Export to MS Word without putting every **** piece of text in a text box
I can see certain documents were created in MS Word with simple follow on/flowing text and standard paragraph styles ie no **** text boxes. Even with the export options turned off, Acrobat does this incredibly annoying export to text boxes where it is simply run-on (flowing) text. You then have to extract the text, box by box to get the document to be in an editable form. Even exporting to rtf has similar issues. Exporting to plain text means you have to format.
In the end, you waste valuable time either extracting the text or having to reformat the text to get something that's useful
Stephen Yuenger commented
I am scanning long documents of scripts for plays and to manually edit the results of text boxes makes this a non-solution. It's easier to retype the whole thing.
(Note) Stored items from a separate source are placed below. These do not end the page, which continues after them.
-- pv_equiv track=rewrite | github.com/adminEfaci/zzday | backend/app/modules/identity/application/commands/authentication/refresh_token_command.py | _is_similar_user_agent
-- ===== SOURCE A (Python) =====
-- def _is_similar_user_agent(ua1: str, ua2: str) -> bool:
--     """Check if user agents are similar enough."""
--     # Simple check - in production would use proper UA parsing
--     # Allow minor version changes but not major browser/OS changes
--     ua1_parts = ua1.lower().split()
--     ua2_parts = ua2.lower().split()
--
--     # Check if major components match (browser, OS)
--     major_components = ['chrome', 'firefox', 'safari', 'edge', 'windows', 'mac', 'linux']
--
--     for component in major_components:
--         in_ua1 = any(component in part for part in ua1_parts)
--         in_ua2 = any(component in part for part in ua2_parts)
--         if in_ua1 != in_ua2:
--             return False
--
--     return True
-- ===== SOURCE B (Python) =====
-- def _is_similar_user_agent(ua1: str, ua2: str) -> bool:
--     """Check if user agents are similar enough."""
--     # Position-major multi-pattern scan: walk each lowered string once and at
--     # every position record which major components START there, accumulating a
--     # set of components present; the UAs are similar iff the two sets are equal.
--     # Correct because a component (whitespace-free) occurs in some split() part
--     # iff it starts at some position of the whole lowered string.
--     comps = ('chrome', 'firefox', 'safari', 'edge', 'windows', 'mac', 'linux')
--
--     def found(ua):
--         s = ua.lower()
--         hits = set()
--         for i in range(len(s) + 1):
--             for c in comps:
--                 if s.startswith(c, i):
--                     hits.add(c)
--         return hits
--
--     return found(ua1) == found(ua2)
-- ===== Notes on version B (the rewrite author's own statement) =====
-- stated objective: alternative
-- what changed: B replaces A's component-major loop (split the UA, per component an any-substring test with early return) by a position-major single scan of each whole lowered string that collects the set of components starting at each position, then compares the two hit-sets for equality.
import Mathlib
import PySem

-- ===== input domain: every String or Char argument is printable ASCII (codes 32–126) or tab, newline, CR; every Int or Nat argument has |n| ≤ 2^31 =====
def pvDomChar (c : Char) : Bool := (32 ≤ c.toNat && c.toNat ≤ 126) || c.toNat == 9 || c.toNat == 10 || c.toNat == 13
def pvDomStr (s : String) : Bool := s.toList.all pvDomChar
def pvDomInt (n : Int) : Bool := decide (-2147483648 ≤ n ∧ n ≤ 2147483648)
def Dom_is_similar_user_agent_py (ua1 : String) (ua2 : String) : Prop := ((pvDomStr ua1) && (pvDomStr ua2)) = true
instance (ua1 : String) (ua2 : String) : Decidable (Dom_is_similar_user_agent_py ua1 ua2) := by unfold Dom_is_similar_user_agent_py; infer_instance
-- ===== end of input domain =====

-- B replaces A's component-major split/any loop by a position-major scan of each
-- whole lowered string collecting the set of components that start at each
-- position, then compares the two hit-sets (alternative algorithm, same cost).


-- ===== PORT A =====
-- the for-loop over major_components with its early `return False`
def pvLoopA (comps : List String) (p1 p2 : List String) : Bool :=
  match comps with
  | [] => true
  | comp :: rest =>
    let in_ua1 := p1.any (fun part => PySem.Str.isIn comp part)
    let in_ua2 := p2.any (fun part => PySem.Str.isIn comp part)
    if in_ua1 != in_ua2 then false else pvLoopA rest p1 p2

def is_similar_user_agent_py (ua1 : String) (ua2 : String) : Bool :=
  let ua1_parts := PySem.Str.split₀ (PySem.Str.lower ua1)
  let ua2_parts := PySem.Str.split₀ (PySem.Str.lower ua2)
  pvLoopA ["chrome", "firefox", "safari", "edge", "windows", "mac", "linux"] ua1_parts ua2_parts

-- ===== PORT B =====
-- B's tuple  comps = ('chrome', …, 'linux')
def pvComps : List String := ["chrome", "firefox", "safari", "edge", "windows", "mac", "linux"]

-- B's helper found(ua): for i in range(len(s)+1): for c in comps: if s.startswith(c, i): hits.add(c)
-- s.startswith(c, i) is ported by hand as `c <+: s[i:]` (exact for 0 ≤ i, which pyRange guarantees)
def pvFound (ua : String) : PySem.Set String :=
  let s := PySem.Str.lower ua
  (PySem.List.pyRange 0 (PySem.Str.len s + 1) 1).foldl
    (fun hits i => pvComps.foldl
      (fun hits c =>
        if PySem.Chars.startswith (s.toList.drop i.toNat) c.toList then PySem.Set.add hits c
        else hits)
      hits)
    PySem.Set.empty

def is_similar_user_agent_py_alt (ua1 : String) (ua2 : String) : Bool :=
  PySem.Set.equal (pvFound ua1) (pvFound ua2)

-- ===== PRECONDITION & SPEC =====
def Spec_is_similar_user_agent_py (ua1 : String) (ua2 : String) (out : Bool) : Prop := out = is_similar_user_agent_py_alt ua1 ua2
instance (ua1 : String) (ua2 : String) (out : Bool) : Decidable (Spec_is_similar_user_agent_py ua1 ua2 out) := by unfold Spec_is_similar_user_agent_py; infer_instance

-- ===== CLAIM (what is proved, stated in full; the proofs are below) =====
def Claim_equal_is_similar_user_agent_py : Prop := ∀ (ua1 : String) (ua2 : String), Dom_is_similar_user_agent_py ua1 ua2 → Spec_is_similar_user_agent_py ua1 ua2 (is_similar_user_agent_py ua1 ua2)

-- ===== LEMMAS AND PROOFS =====

-- a pattern not containing `c` is a prefix of `xs ++ c :: ys` only within `xs`
lemma pv_prefix_append_cons {comp xs ys : List Char} {c : Char}
    (h : comp <+: xs ++ c :: ys) (hc : c ∉ comp) : comp <+: xs := by
  by_cases hle : comp.length ≤ xs.length
  · have h1 : comp = (xs ++ c :: ys).take comp.length := by
      obtain ⟨t, ht⟩ := h
      rw [← ht]; simp
    rw [h1, List.take_append_of_le_length hle]
    exact List.take_prefix _ _
  · exfalso
    rw [not_le] at hle
    obtain ⟨t, ht⟩ := h
    have h3 : (xs ++ c :: ys)[xs.length]? = some c := by simp
    rw [← ht, List.getElem?_append_left (by omega)] at h3
    exact hc (List.mem_of_getElem? h3)

-- an occurrence of a `c`-free pattern in `xs ++ c :: ys` lies in `xs` or in `ys`
lemma pv_infix_append_cons {comp : List Char} {c : Char} (hc : c ∉ comp) (xs ys : List Char) :
    comp <:+: xs ++ c :: ys ↔ comp <:+: xs ∨ comp <:+: ys := by
  constructor
  · intro h
    induction xs with
    | nil =>
      rw [List.nil_append, List.infix_cons_iff] at h
      rcases h with h | h
      · cases comp with
        | nil => exact Or.inl List.nil_infix
        | cons a l =>
          obtain ⟨t, ht⟩ := h
          simp at ht
          exact absurd (ht.1 ▸ List.mem_cons_self) hc
      · exact Or.inr h
    | cons a xs' ih =>
      rw [List.cons_append, List.infix_cons_iff] at h
      rcases h with h | h
      · exact Or.inl ((pv_prefix_append_cons (xs := a :: xs') h hc).isInfix)
      · rcases ih h with h2 | h2
        · exact Or.inl (h2.trans (List.suffix_cons a xs').isInfix)
        · exact Or.inr h2
  · rintro (h | h)
    · exact h.trans (List.prefix_append _ _).isInfix
    · exact h.trans ((List.suffix_cons c ys).trans (List.suffix_append _ _)).isInfix

lemma pv_isIn_append_cons {comp : List Char} {c : Char} (hc : c ∉ comp) (xs ys : List Char) :
    PySem.Chars.isIn comp (xs ++ c :: ys)
      = (PySem.Chars.isIn comp xs || PySem.Chars.isIn comp ys) := by
  rw [Bool.eq_iff_iff]
  simp only [Bool.or_eq_true, PySem.Chars.isIn_iff_infix]
  exact pv_infix_append_cons hc xs ys

lemma pv_isIn_nil {comp : List Char} (h : comp ≠ []) : PySem.Chars.isIn comp [] = false := by
  rw [PySem.Chars.isIn_eq_false_iff]
  intro hinf
  exact h (List.eq_nil_of_infix_nil hinf)

-- invariant of split₀.go : `comp` occurs in some produced part iff it occurs
-- in some finished word of `acc` or in the remaining text `cur.reverse ++ s`
lemma pv_go_any (comp : List Char) (hne : comp ≠ [])
    (hws : ∀ c ∈ comp, PySem.Chars.isspace c = false) :
    ∀ (s cur : List Char) (acc : List (List Char)),
      (PySem.Chars.split₀.go s cur acc).any (fun part => PySem.Chars.isIn comp part)
        = (acc.any (fun w => PySem.Chars.isIn comp w)
            || PySem.Chars.isIn comp (cur.reverse ++ s)) := by
  intro s
  induction s with
  | nil =>
    intro cur acc
    simp only [PySem.Chars.split₀.go]
    by_cases hcur : cur.isEmpty
    · have : cur = [] := by simpa [List.isEmpty_iff] using hcur
      subst this
      simp [hcur, List.any_reverse, pv_isIn_nil hne]
    · simp [hcur, List.any_reverse, Bool.or_comm]
  | cons c rest ih =>
    intro cur acc
    simp only [PySem.Chars.split₀.go]
    by_cases hsp : PySem.Chars.isspace c
    · have hc : c ∉ comp := fun hmem => absurd (hws c hmem) (by simp [hsp])
      have hsplit : PySem.Chars.isIn comp (cur.reverse ++ c :: rest)
          = (PySem.Chars.isIn comp cur.reverse || PySem.Chars.isIn comp rest) :=
        pv_isIn_append_cons hc _ _
      by_cases hcur : cur.isEmpty
      · have hnil : cur = [] := by simpa [List.isEmpty_iff] using hcur
        subst hnil
        simp only [List.reverse_nil, List.nil_append] at hsplit ⊢
        rw [hsplit, pv_isIn_nil hne, Bool.false_or]
        simp [hsp, hcur, ih]
      · rw [hsplit]
        simp [hsp, hcur, ih, Bool.or_comm, Bool.or_left_comm]
    · have hrw : (c :: cur).reverse ++ rest = cur.reverse ++ c :: rest := by simp
      rw [← hrw]
      simp [hsp, ih]

-- `comp in some part of s.split()` = `comp in s`, for whitespace-free nonempty comp
lemma pv_any_split (comp : String) (hne : comp.toList ≠ [])
    (hws : ∀ c ∈ comp.toList, PySem.Chars.isspace c = false) (s : String) :
    (PySem.Str.split₀ s).any (fun part => PySem.Str.isIn comp part)
      = PySem.Str.isIn comp s := by
  have h := pv_go_any comp.toList hne hws s.toList [] []
  have hmap : (PySem.Str.split₀ s).map String.toList = PySem.Chars.split₀ s.toList :=
    PySem.Str.split₀_map_toList s
  calc (PySem.Str.split₀ s).any (fun part => PySem.Str.isIn comp part)
      = ((PySem.Str.split₀ s).map String.toList).any
          (fun part => PySem.Chars.isIn comp.toList part) := by
        rw [List.any_map]
        simp only [PySem.Str.isIn_eq]
        rfl
    _ = PySem.Str.isIn comp s := by
        rw [hmap]
        unfold PySem.Chars.split₀
        rw [h]
        simp [PySem.Str.isIn_eq]

-- A's early-return loop returns true iff presence agrees on every component
lemma pv_loopA_iff (comps : List String) (p1 p2 : List String) :
    pvLoopA comps p1 p2 = true
      ↔ ∀ c ∈ comps, p1.any (fun part => PySem.Str.isIn c part)
          = p2.any (fun part => PySem.Str.isIn c part) := by
  induction comps with
  | nil => simp [pvLoopA]
  | cons c rest ih =>
    simp only [pvLoopA, bne_iff_ne, ne_eq, ite_not]
    by_cases h : p1.any (fun part => PySem.Str.isIn c part)
        = p2.any (fun part => PySem.Str.isIn c part)
    · rw [if_pos h, ih]
      constructor
      · intro hall x hx
        rcases List.mem_cons.mp hx with rfl | hx'
        · exact h
        · exact hall x hx'
      · intro hall x hx
        exact hall x (List.mem_cons_of_mem c hx)
    · rw [if_neg h]
      simp only [Bool.false_eq_true, false_iff, not_forall]
      exact ⟨c, List.mem_cons_self, h⟩

-- membership in B's inner fold over the component tuple
lemma pv_mem_inner (cs : List String) (p : String → Bool) :
    ∀ (acc : PySem.Set String) (y : String),
      y ∈ cs.foldl (fun hits c => if p c then PySem.Set.add hits c else hits) acc
        ↔ y ∈ acc ∨ (y ∈ cs ∧ p y = true) := by
  induction cs with
  | nil => simp
  | cons c rest ih =>
    intro acc y
    simp only [List.foldl_cons]
    by_cases hp : p c
    · rw [if_pos hp, ih, PySem.Set.mem_add]
      constructor
      · rintro (⟨h | rfl⟩ | ⟨hm, hy⟩)
        · exact Or.inl h
        · exact Or.inr ⟨List.mem_cons_self, hp⟩
        · exact Or.inr ⟨List.mem_cons_of_mem c hm, hy⟩
      · rintro (h | ⟨hm, hy⟩)
        · exact Or.inl (Or.inl h)
        · rcases List.mem_cons.mp hm with rfl | hm'
          · exact Or.inl (Or.inr rfl)
          · exact Or.inr ⟨hm', hy⟩
    · rw [if_neg hp, ih]
      constructor
      · rintro (h | ⟨hm, hy⟩)
        · exact Or.inl h
        · exact Or.inr ⟨List.mem_cons_of_mem c hm, hy⟩
      · rintro (h | ⟨hm, hy⟩)
        · exact Or.inl h
        · rcases List.mem_cons.mp hm with rfl | hm'
          · exact absurd hy hp
          · exact Or.inr ⟨hm', hy⟩

-- membership in B's outer fold over the position range
lemma pv_mem_outer (R : List Int) (q : String → Int → Bool) :
    ∀ (acc : PySem.Set String) (y : String),
      y ∈ R.foldl (fun hits i => pvComps.foldl
            (fun hits c => if q c i then PySem.Set.add hits c else hits) hits) acc
        ↔ y ∈ acc ∨ (y ∈ pvComps ∧ ∃ i ∈ R, q y i = true) := by
  induction R with
  | nil => simp
  | cons i rest ih =>
    intro acc y
    simp only [List.foldl_cons]
    rw [ih, pv_mem_inner]
    constructor
    · rintro (⟨h | ⟨hm, hq⟩⟩ | ⟨hm, j, hj, hq⟩)
      · exact Or.inl h
      · exact Or.inr ⟨hm, i, List.mem_cons_self, hq⟩
      · exact Or.inr ⟨hm, j, List.mem_cons_of_mem i hj, hq⟩
    · rintro (h | ⟨hm, j, hj, hq⟩)
      · exact Or.inl (Or.inl h)
      · rcases List.mem_cons.mp hj with rfl | hj'
        · exact Or.inl (Or.inr ⟨hm, hq⟩)
        · exact Or.inr ⟨hm, j, hj', hq⟩

-- each major component is nonempty and whitespace-free
lemma pv_comps_ok_bool : pvComps.all
    (fun c => !c.toList.isEmpty && c.toList.all (fun ch => !PySem.Chars.isspace ch)) = true := by rfl

lemma pv_comps_ok : ∀ c ∈ pvComps,
    c.toList ≠ [] ∧ ∀ ch ∈ c.toList, PySem.Chars.isspace ch = false := by
  intro c hc
  have h := List.all_eq_true.mp pv_comps_ok_bool c hc
  simp only [Bool.and_eq_true, Bool.not_eq_true', List.all_eq_true, List.isEmpty_eq_false_iff] at h
  exact ⟨h.1, h.2⟩

-- characterisation of B's hit-set: exactly the components occurring in the lowered string
lemma pv_mem_found (ua : String) (y : String) :
    y ∈ pvFound ua ↔ y ∈ pvComps ∧ PySem.Str.isIn y (PySem.Str.lower ua) = true := by
  unfold pvFound
  rw [pv_mem_outer]
  simp only [PySem.Set.empty, List.not_mem_nil, false_or]
  constructor
  · rintro ⟨hm, i, hi, hq⟩
    refine ⟨hm, ?_⟩
    rw [PySem.Str.isIn_eq, ← PySem.Chars.exists_prefix_drop_iff_isIn]
    exact ⟨i.toNat, (PySem.Chars.startswith_iff _ _).mp hq⟩
  · rintro ⟨hm, hin⟩
    refine ⟨hm, ?_⟩
    rw [PySem.Str.isIn_eq, ← PySem.Chars.exists_prefix_drop_iff_isIn] at hin
    obtain ⟨j, hj⟩ := hin
    have hne : y.toList ≠ [] := (pv_comps_ok y hm).1
    have hjlt : j < (PySem.Str.lower ua).toList.length := by
      by_contra hge
      rw [List.drop_eq_nil_of_le (by omega)] at hj
      exact hne (List.prefix_nil.mp hj)
    refine ⟨(j : Int), ?_, ?_⟩
    · rw [PySem.List.mem_pyRange_one]
      have : (PySem.Str.len (PySem.Str.lower ua)) = ((PySem.Str.lower ua).toList.length : Int) := by
        simp [PySem.Str.len_eq]
      omega
    · rw [PySem.Chars.startswith_iff]
      simpa using hj

-- ===== VERDICT (by name: the statement is the Claim_ definition above) =====
theorem is_similar_user_agent_py_spec : Claim_equal_is_similar_user_agent_py := by
  intro ua1 ua2 _hdom
  unfold Spec_is_similar_user_agent_py is_similar_user_agent_py is_similar_user_agent_py_alt
  rw [Bool.eq_iff_iff, pv_loopA_iff, PySem.Set.equal_iff]
  constructor
  · intro hall y
    rw [pv_mem_found, pv_mem_found]
    constructor <;> rintro ⟨hm, hin⟩ <;> refine ⟨hm, ?_⟩
    · rw [← pv_any_split y (pv_comps_ok y hm).1 (pv_comps_ok y hm).2,
        ← hall y hm, pv_any_split y (pv_comps_ok y hm).1 (pv_comps_ok y hm).2]
      exact hin
    · rw [← pv_any_split y (pv_comps_ok y hm).1 (pv_comps_ok y hm).2,
        hall y hm, pv_any_split y (pv_comps_ok y hm).1 (pv_comps_ok y hm).2]
      exact hin
  · intro hset c hc
    have h := hset c
    rw [pv_mem_found, pv_mem_found] at h
    rw [pv_any_split c (pv_comps_ok c hc).1 (pv_comps_ok c hc).2,
      pv_any_split c (pv_comps_ok c hc).1 (pv_comps_ok c hc).2]
    rw [Bool.eq_iff_iff]
    constructor <;> intro hin
    · exact (h.mp ⟨hc, hin⟩).2
    · exact (h.mpr ⟨hc, hin⟩).2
I did not see any example files attached for you to review Jessica so here are some. RTF format worked to remove the multiple text boxes but look how the highlighted text is handled in some of the areas. Thanks for whomever is willing to help. Take care & KLUJICS!
Jessica Rainey commented
The best way I have found to correct this issue is by opening Word (Microsoft 365) and then opening the pdf in word. Microsoft Word does a better job of converting the pdf to a word document than Adobe Acrobat DC. The previous Adobe Acrobat Pro version did a good job too, but DC is horrible. If you want to use DC to export to word, the only way I figured out how to avoid the text boxes, is to go into Preferences/Convert to PDF/Word Document/Edit Settings and select under Layout Settings "Retain Flowing Text." If "Retain Page Layout" is selected then every line is placed in a text box (which is ludicrous and stupid - but that's what it does). I could deal with a whole paragraph in a text box, but come on, every line!!! Insane. What is even more ridiculous is if the pdf is OCR'd first and the correct text function is used, those corrections are not saved for the export to Word. WTF! I corrected the OCR when it gets exported it should retain the corrections, but no, it OCR's again on the export and includes the same errors again. The OCR in DC is not as good as it was in Pro.
Gerald Montagu commented
However, I have just completely by chance found a fix. Try exporting your file from Indesign to a PDF. Then, open that PDF in Word for Windows. You should then have a fully stable Word file that you can work with (including running comparisons). The key seems to be that Word's import process works completely differently from Acrobat's export process - it will be very evident that the file is structured completely differently. The difference in the end results is so great, that it must be strongly arguable that when Adobe claim Acrobat 'exports' to Word they are effectively misselling. Please note that this fix does not seem to work if you try to open the PDF in Word for Mac (as at September 2018) because the import process is (sadly) nothing like as refined as it is in the Windows version.
AdminGirija Agarwala (Admin, Adobe) commented
Could you please share the following information with us:
1. The pdf files and the output Word file. Highlight the areas you find problems with.
2. The OS platform that you are using.
3. The Acrobat dot version you are on.